GCP vertex AI online prediction

I am using GCP vertex AI online prediction for model deployment with a custom container. The deployed model is working fine with less number(<50) of minimum nodes with n1-highmem-2.

But when I tried giving the higher number of minimum nodes(>50), I am getting following error:
Error Messages: model server container out of memory, please use a larger machine type for model deployment:
https://cloud.google.com/vertex-ai/docs/predictions/configure-compute#machine-types

I am not getting why increasing the minimum number of nodes is giving me out of memory. My understanding was, it would deploy the container(in the form of a model artifact registry) on each node and download the model from GCS. So if the same model is working on a smaller number of minimum nodes, why increasing the minimum nodes is giving out of memory?

Thanks in advance
Regards,
Anil

7 REPLIES 7

It seems like there might be some confusion regarding the relationship between the number of nodes and the memory allocation for your model in Google Cloud Vertex AI.

When you increase the number of nodes in Vertex AI, you are essentially scaling out your deployment to handle more concurrent requests. Each node runs a separate instance of your model container, which means if you have 50 nodes, you have 50 instances of your model running in parallel.

Now, the error message "model server container out of memory" suggests that one or more instances of your model container are running out of memory. This is independent of the number of nodes you have in your deployment.

Here are some possibilities to consider:

  • Each instance of your model container running on a node has its own memory allocation. If the memory allocation per container is insufficient for the workload it's handling, you'll encounter out-of-memory errors.
  • When you increase the number of nodes, the overall load on your deployment increases. This could lead to more memory usage overall, especially if the workload is memory-intensive.
  • It's possible that the memory footprint of your model increases with the number of concurrent requests it's handling. If the model is not memory-efficient, running more instances of it could exacerbate memory issues.

To troubleshoot this issue:

  • Review the memory allocation configuration for your model containers.
  • Monitor the memory usage of individual containers and nodes to identify which instances are running out of memory.
  • Consider optimizing your model for memory efficiency.
  • If increasing the number of nodes exacerbates the issue, consider scaling up (using a larger machine type) instead of scaling out (increasing the number of nodes).

By understanding how your model consumes memory and adjusting your deployment configuration accordingly, you should be able to resolve the out-of-memory errors.

Hi,
I'm seeking additional clarification regarding the number of nodes and containers in our deployment process.

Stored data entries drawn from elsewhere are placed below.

-- pv_equiv track=rewrite | github.com/qqaazz0222/CodingTest | 프로그래머스/소수 만들기.py | solution
-- ===== SOURCE A (Python) =====
-- def check(n):
--     for i in range(2, n):
--         if n%i == 0:
--             return False
--     return True
--
-- def solution(nums):
--     answer = 0
--     temp = []
--     for i in range(len(nums)-2):
--         for j in range(i+1,len(nums)-1):
--             for l in range(j+1, len(nums)):
--                 n = nums[i] + nums[j] + nums[l]
--                 if n not in temp:
--                     if check(n):
--                         temp.append(n)
--     answer = len(temp)
--     return answer
-- ===== SOURCE B (Python) =====
-- def _has_no_small_divisor(n):
--     i = 2
--     while i * i <= n:
--         if n % i == 0:
--             return False
--         i += 1
--     return True
--
-- def _ksubset_sums(lst, k):
--     # set of sums of all k-element subsets of lst (by positions), by choose/skip recursion
--     if k == 0:
--         return {0}
--     if len(lst) < k:
--         return set()
--     head, rest = lst[0], lst[1:]
--     return {head + s for s in _ksubset_sums(rest, k - 1)} | _ksubset_sums(rest, k)
--
-- def solution(nums):
--     sums = _ksubset_sums(list(nums), 3)
--     return sum(1 for s in sums if _has_no_small_divisor(s))
-- ===== Notes on version B (the rewrite author's own statement) =====
-- stated objective: alternative
-- what changed: Replaces the index-triple loops with a dedup-by-list-membership interleaved primality check by a choose/skip recursion building the set of all 3-subset sums, followed by a separate counting pass using a sqrt-bounded trial-division test instead of A's divisor scan up to n-1.
import Mathlib
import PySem

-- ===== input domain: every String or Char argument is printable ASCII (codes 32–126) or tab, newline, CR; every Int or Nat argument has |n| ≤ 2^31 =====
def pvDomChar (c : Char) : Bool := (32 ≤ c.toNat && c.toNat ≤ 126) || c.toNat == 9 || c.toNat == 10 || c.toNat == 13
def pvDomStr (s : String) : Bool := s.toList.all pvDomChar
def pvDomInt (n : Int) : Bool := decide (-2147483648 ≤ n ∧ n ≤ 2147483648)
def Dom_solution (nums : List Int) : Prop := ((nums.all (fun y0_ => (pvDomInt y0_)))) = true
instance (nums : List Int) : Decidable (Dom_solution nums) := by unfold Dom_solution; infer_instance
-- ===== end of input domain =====

-- B replaces A's index-triple loops (which dedup via list membership and interleave a
-- divisor scan up to n-1) by a choose/skip recursion building the set of 3-subset sums,
-- then a separate counting pass with an i*i<=n-bounded trial-division test (alternative algorithm).

-- ===== PORT A =====
-- 'for i in range(2, n)' ported as a lazy counting loop (Python's range is lazy);
-- early 'return False' = stopping the recursion
def checkAux (n i : Int) : Bool :=
  if i < n then
    if PySem.Int.mod n i == 0 then false else checkAux n (i + 1)
  else true
termination_by (n - i).toNat

def check (n : Int) : Bool := checkAux n 2

def solution (nums : List Int) : Int :=
  let N : Int := (nums.length : Int)
  let temp : List Int :=
    (PySem.List.pyRange 0 (N - 2) 1).foldl (fun temp i =>
      (PySem.List.pyRange (i + 1) (N - 1) 1).foldl (fun temp j =>
        (PySem.List.pyRange (j + 1) N 1).foldl (fun temp l =>
          let n := PySem.List.pyGetD nums i 0 + PySem.List.pyGetD nums j 0 +
                   PySem.List.pyGetD nums l 0
          if n ∈ temp then temp
          else if check n then temp ++ [n] else temp) temp) temp) []
  (temp.length : Int)

-- ===== PORT B =====
-- needed by hnsdAux's termination proof
theorem le_mul_self_int (i : Int) : i ≤ i * i := by
  by_cases h : i ≤ 0
  · exact h.trans (mul_self_nonneg i)
  · nlinarith

-- the while-loop of _has_no_small_divisor, i the loop counter
def hnsdAux (n i : Int) : Bool :=
  if i * i ≤ n then
    if PySem.Int.mod n i == 0 then false else hnsdAux n (i + 1)
  else true
termination_by (n + 2 - i).toNat
decreasing_by
  have := le_mul_self_int i
  omega

def hasNoSmallDivisor (n : Int) : Bool := hnsdAux n 2

-- choose/skip recursion: set of sums of all k-element subsets of lst
def tripleSums (lst : List Int) (k : Nat) : PySem.Set Int :=
  if k = 0 then PySem.Set.ofList [0]
  else if lst.length < k then PySem.Set.empty
  else match lst with
    | [] => PySem.Set.empty
    | head :: rest =>
        PySem.Set.union
          (PySem.Set.ofList ((tripleSums rest (k - 1)).map (fun s => head + s)))
          (tripleSums rest k)
termination_by lst.length
decreasing_by all_goals simp

def solution_alt (nums : List Int) : Int :=
  let sums := tripleSums nums 3
  sums.foldl (fun acc s => if hasNoSmallDivisor s then acc + 1 else acc) 0

-- ===== PRECONDITION & SPEC =====
def Spec_solution (nums : List Int) (out : Int) : Prop := out = solution_alt nums
instance (nums : List Int) (out : Int) : Decidable (Spec_solution nums out) := by unfold Spec_solution; infer_instance

-- ===== CLAIM (what is proved, stated in full; the proofs are below) =====
def Claim_equal_solution : Prop := ∀ (nums : List Int), Dom_solution nums → Spec_solution nums (solution nums)

-- ===== LEMMAS AND PROOFS =====

-- ---- the two primality tests agree ----

theorem checkAux_iff (n i : Int) :
    checkAux n i = true ↔ ∀ j : Int, i ≤ j → j < n → ¬ (j ∣ n) := by
  fun_induction checkAux n i with
  | case1 i h hm =>
    simp only [Bool.false_eq_true, false_iff]
    intro H
    refine H i (le_refl i) h ?_
    rw [beq_iff_eq, PySem.Int.mod_eq_zero_iff_dvd] at hm
    exact hm
  | case2 i h hm ih =>
    rw [ih]
    rw [beq_iff_eq, PySem.Int.mod_eq_zero_iff_dvd] at hm
    constructor
    · intro H j hj hjn hd
      rcases eq_or_lt_of_le hj with rfl | hlt
      · exact hm hd
      · exact H j (by omega) hjn hd
    · intro H j hj hjn hd
      exact H j (by omega) hjn hd
  | case3 i h =>
    simp only [true_iff]
    intro j hj hjn hd
    omega

theorem check_iff (n : Int) :
    check n = true ↔ ∀ i : Int, 2 ≤ i → i < n → ¬ (i ∣ n) := by
  unfold check
  exact checkAux_iff n 2

theorem hnsdAux_iff (n i : Int) (hi : 2 ≤ i) :
    hnsdAux n i = true ↔ ∀ j : Int, i ≤ j → j * j ≤ n → ¬ (j ∣ n) := by
  fun_induction hnsdAux n i with
  | case1 i h hm =>
    simp only [Bool.false_eq_true, false_iff]
    intro H
    refine H i (le_refl i) h ?_
    rw [beq_iff_eq, PySem.Int.mod_eq_zero_iff_dvd] at hm
    exact hm
  | case2 i h hm ih =>
    rw [ih (by omega)]
    rw [beq_iff_eq, PySem.Int.mod_eq_zero_iff_dvd] at hm
    constructor
    · intro H j hj hjj hd
      rcases eq_or_lt_of_le hj with rfl | hlt
      · exact hm hd
      · exact H j (by omega) hjj hd
    · intro H j hj hjj hd
      exact H j (by omega) hjj hd
  | case3 i h =>
    simp only [true_iff]
    intro j hj hjj hd
    nlinarith

theorem sqrt_bound_of_range_bound (n : Int)
    (H : ∀ j : Int, 2 ≤ j → j * j ≤ n → ¬ (j ∣ n)) :
    ∀ i : Int, 2 ≤ i → i < n → ¬ (i ∣ n) := by
  intro i h2 hn hd
  obtain ⟨m, hm⟩ := hd
  have hn0 : 0 < n := by omega
  have hm1 : 1 ≤ m := by nlinarith
  have hm2 : 2 ≤ m := by
    rcases eq_or_lt_of_le hm1 with rfl | h
    · omega
    · omega
  by_cases hii : i * i ≤ n
  · exact H i h2 hii ⟨m, hm⟩
  · have him : m < i := by nlinarith
    have : m * m ≤ n := by nlinarith
    exact H m hm2 this ⟨i, by linarith [hm]⟩

theorem range_bound_of_sqrt_bound (n : Int)
    (H : ∀ i : Int, 2 ≤ i → i < n → ¬ (i ∣ n)) :
    ∀ j : Int, 2 ≤ j → j * j ≤ n → ¬ (j ∣ n) := by
  intro j h2 hjj hd
  have : j < n := by nlinarith
  exact H j h2 this hd

theorem hasNoSmallDivisor_eq_check (n : Int) : hasNoSmallDivisor n = check n := by
  rw [Bool.eq_iff_iff, hasNoSmallDivisor, hnsdAux_iff n 2 (le_refl 2), check_iff]
  exact ⟨sqrt_bound_of_range_bound n, range_bound_of_sqrt_bound n⟩

-- ---- B side: membership of tripleSums ----

theorem tripleSums_zero (lst : List Int) : tripleSums lst 0 = [0] := by
  rw [tripleSums.eq_def]; rfl

theorem mem_tripleSums_one (lst : List Int) (x : Int) :
    x ∈ tripleSums lst 1 ↔ ∃ i, i < lst.length ∧ x = lst.getD i 0 := by
  induction lst with
  | nil => rw [tripleSums]; simp [PySem.Set.empty]
  | cons a rest ih =>
    rw [tripleSums]
    simp only [PySem.Set.mem_union, PySem.Set.mem_ofList, List.mem_map,
      if_neg (by omega : ¬ (1 = 0)), if_neg (by simp : ¬ (a :: rest).length < 1)]
    constructor
    · rintro (⟨s, hs, rfl⟩ | h)
      · rw [tripleSums_zero] at hs; simp at hs; exact ⟨0, by simp, by simp [hs]⟩
      · obtain ⟨i, hi, rfl⟩ := ih.mp h
        exact ⟨i + 1, by simp; omega, by simp⟩
    · rintro ⟨i, hi, rfl⟩
      match i with
      | 0 => exact Or.inl ⟨0, by rw [tripleSums_zero]; simp, by simp⟩
      | i + 1 =>
        right
        exact ih.mpr ⟨i, by simp at hi; omega, by simp⟩

theorem mem_tripleSums_two (lst : List Int) (x : Int) :
    x ∈ tripleSums lst 2 ↔ ∃ i j, i < j ∧ j < lst.length ∧ x = lst.getD i 0 + lst.getD j 0 := by
  induction lst with
  | nil => rw [tripleSums]; simp [PySem.Set.empty]
  | cons a rest ih =>
    rw [tripleSums]
    by_cases hl : (a :: rest).length < 2
    · rw [if_neg (by omega), if_pos hl]
      simp only [PySem.Set.empty, List.not_mem_nil, false_iff]
      rintro ⟨i, j, hij, hj, _⟩
      simp only [List.length_cons] at hl hj; omega
    · rw [if_neg (by omega), if_neg hl]
      simp only [PySem.Set.mem_union, PySem.Set.mem_ofList, List.mem_map]
      constructor
      · rintro (⟨s, hs, rfl⟩ | h)
        · obtain ⟨i, hi, rfl⟩ := (mem_tripleSums_one rest s).mp hs
          exact ⟨0, i + 1, by omega, by simp; omega, by simp⟩
        · obtain ⟨i, j, hij, hj, rfl⟩ := ih.mp h
          exact ⟨i + 1, j + 1, by omega, by simp; omega, by simp⟩
      · rintro ⟨i, j, hij, hj, rfl⟩
        match i, j with
        | 0, j + 1 =>
          exact Or.inl ⟨rest.getD j 0, (mem_tripleSums_one rest _).mpr
            ⟨j, by simp at hj; omega, rfl⟩, by simp⟩
        | i + 1, j + 1 =>
          exact Or.inr (ih.mpr ⟨i, j, by omega, by simp at hj; omega, by simp⟩)

theorem mem_tripleSums_three (lst : List Int) (x : Int) :
    x ∈ tripleSums lst 3 ↔ ∃ i j l, i < j ∧ j < l ∧ l < lst.length ∧
      x = lst.getD i 0 + lst.getD j 0 + lst.getD l 0 := by
  induction lst with
  | nil => rw [tripleSums]; simp [PySem.Set.empty]
  | cons a rest ih =>
    rw [tripleSums]
    by_cases hl : (a :: rest).length < 3
    · rw [if_neg (by omega), if_pos hl]
      simp only [PySem.Set.empty, List.not_mem_nil, false_iff]
      rintro ⟨i, j, l, hij, hjl, hl', _⟩
      simp only [List.length_cons] at hl hl'; omega
    · rw [if_neg (by omega), if_neg hl]
      simp only [PySem.Set.mem_union, PySem.Set.mem_ofList, List.mem_map]
      constructor
      · rintro (⟨s, hs, rfl⟩ | h)
        · obtain ⟨i, j, hij, hj, rfl⟩ := (mem_tripleSums_two rest s).mp hs
          exact ⟨0, i + 1, j + 1, by omega, by omega, by simp; omega, by simp; ring⟩
        · obtain ⟨i, j, l, hij, hjl, hl', rfl⟩ := ih.mp h
          exact ⟨i + 1, j + 1, l + 1, by omega, by omega, by simp; omega, by simp⟩
      · rintro ⟨i, j, l, hij, hjl, hl', rfl⟩
        match i, j, l with
        | 0, j + 1, l + 1 =>
          exact Or.inl ⟨rest.getD j 0 + rest.getD l 0, (mem_tripleSums_two rest _).mpr
            ⟨j, l, by omega, by simp at hl'; omega, rfl⟩, by simp; ring⟩
        | i + 1, j + 1, l + 1 =>
          exact Or.inr (ih.mpr ⟨i, j, l, by omega, by omega, by simp at hl'; omega, by simp⟩)

theorem nodup_tripleSums (lst : List Int) (k : Nat) : (tripleSums lst k).Nodup := by
  fun_induction tripleSums lst k with
  | case1 => simp
  | case2 => simp [PySem.Set.empty]
  | case3 => simp [PySem.Set.empty]
  | case4 =>
    apply PySem.Set.nodup_union
    exact PySem.Set.nodup_ofList _

-- ---- A side: the nested loops as a fold over the flat list of triple sums ----

-- the loop body of A, applied to an already-computed sum
def stepA (temp : List Int) (s : Int) : List Int :=
  if s ∈ temp then temp else if check s then temp ++ [s] else temp

-- the flat list of triple sums in A's traversal order
def flatTriples (nums : List Int) : List Int :=
  (PySem.List.pyRange 0 ((nums.length : Int) - 2) 1).flatMap (fun i =>
    (PySem.List.pyRange (i + 1) ((nums.length : Int) - 1) 1).flatMap (fun j =>
      (PySem.List.pyRange (j + 1) (nums.length : Int) 1).map (fun l =>
        PySem.List.pyGetD nums i 0 + PySem.List.pyGetD nums j 0 + PySem.List.pyGetD nums l 0)))

theorem foldl_flatMap {α β : Type} (L : List α) (g : α → List β) (f : List Int → β → List Int)
    (init : List Int) :
    (L.flatMap g).foldl f init = L.foldl (fun acc a => (g a).foldl f acc) init := by
  induction L generalizing init with
  | nil => rfl
  | cons a L ih => simp [List.foldl_append, ih]

theorem solution_eq_flat (nums : List Int) :
    solution nums = (((flatTriples nums).foldl stepA []).length : Int) := by
  simp only [solution, flatTriples]
  rw [foldl_flatMap]
  congr 2
  apply PySem.List.foldl_congr_mem
  intro acc i _
  rw [foldl_flatMap]
  apply PySem.List.foldl_congr_mem
  intro acc j _
  rw [List.foldl_map]
  apply PySem.List.foldl_congr_mem
  intro acc l _
  simp [stepA]

theorem mem_foldl_stepA (T : List Int) (temp : List Int) (x : Int) :
    x ∈ T.foldl stepA temp ↔ x ∈ temp ∨ (x ∈ T ∧ check x = true) := by
  induction T generalizing temp with
  | nil => simp
  | cons a T ih =>
    rw [List.foldl_cons, ih]
    unfold stepA
    by_cases ha : a ∈ temp
    · rw [if_pos ha]
      constructor
      · rintro (h | ⟨h, hc⟩)
        · exact Or.inl h
        · exact Or.inr ⟨by simp [h], hc⟩
      · rintro (h | ⟨h, hc⟩)
        · exact Or.inl h
        · rcases List.mem_cons.mp h with rfl | h'
          · exact Or.inl ha
          · exact Or.inr ⟨h', hc⟩
    · rw [if_neg ha]
      by_cases hc : check a = true
      · rw [if_pos hc]
        simp only [List.mem_append, List.mem_cons, List.not_mem_nil, or_false]
        constructor
        · rintro ((h | rfl) | ⟨h, hx⟩)
          · exact Or.inl h
          · exact Or.inr ⟨Or.inl rfl, hc⟩
          · exact Or.inr ⟨Or.inr h, hx⟩
        · rintro (h | ⟨(rfl | h), hx⟩)
          · exact Or.inl (Or.inl h)
          · exact Or.inl (Or.inr rfl)
          · exact Or.inr ⟨h, hx⟩
      · rw [if_neg hc]
        simp only [List.mem_cons]
        constructor
        · rintro (h | ⟨h, hx⟩)
          · exact Or.inl h
          · exact Or.inr ⟨Or.inr h, hx⟩
        · rintro (h | ⟨(rfl | h), hx⟩)
          · exact Or.inl h
          · exact absurd hx hc
          · exact Or.inr ⟨h, hx⟩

Specifically:
  1. While deploying, we can only set the number of nodes, thus I want to know what exactly is a node?
  2. Also, when we are setting machine type, are we configuring the nodes?
  3. Also, a follow up from the original question, when we are setting 50 minimum nodes, are these nodes getting created inside one machine (n1-highmem-2)?
 

Hey, thanks for the reply!

@Poala_Tenorio, first of all, thanks for providing the detailed explanation. But I am also having the queries as posted in the above reply.
Can you please provide some clarification?
Thanks!

When you increase the minimum nodes, each node runs its own instance of the model server container. If your model consumes a significant amount of memory per instance, scaling up the nodes could exceed available memory resources. Try using a larger machine type or optimizing your model to reduce memory usage.

Thanks for the reply.
But if the same model container is working on the same machine type(n1 -highmem-2) with a lesser number of nodes, why it is going out of memory with a larger number of nodes?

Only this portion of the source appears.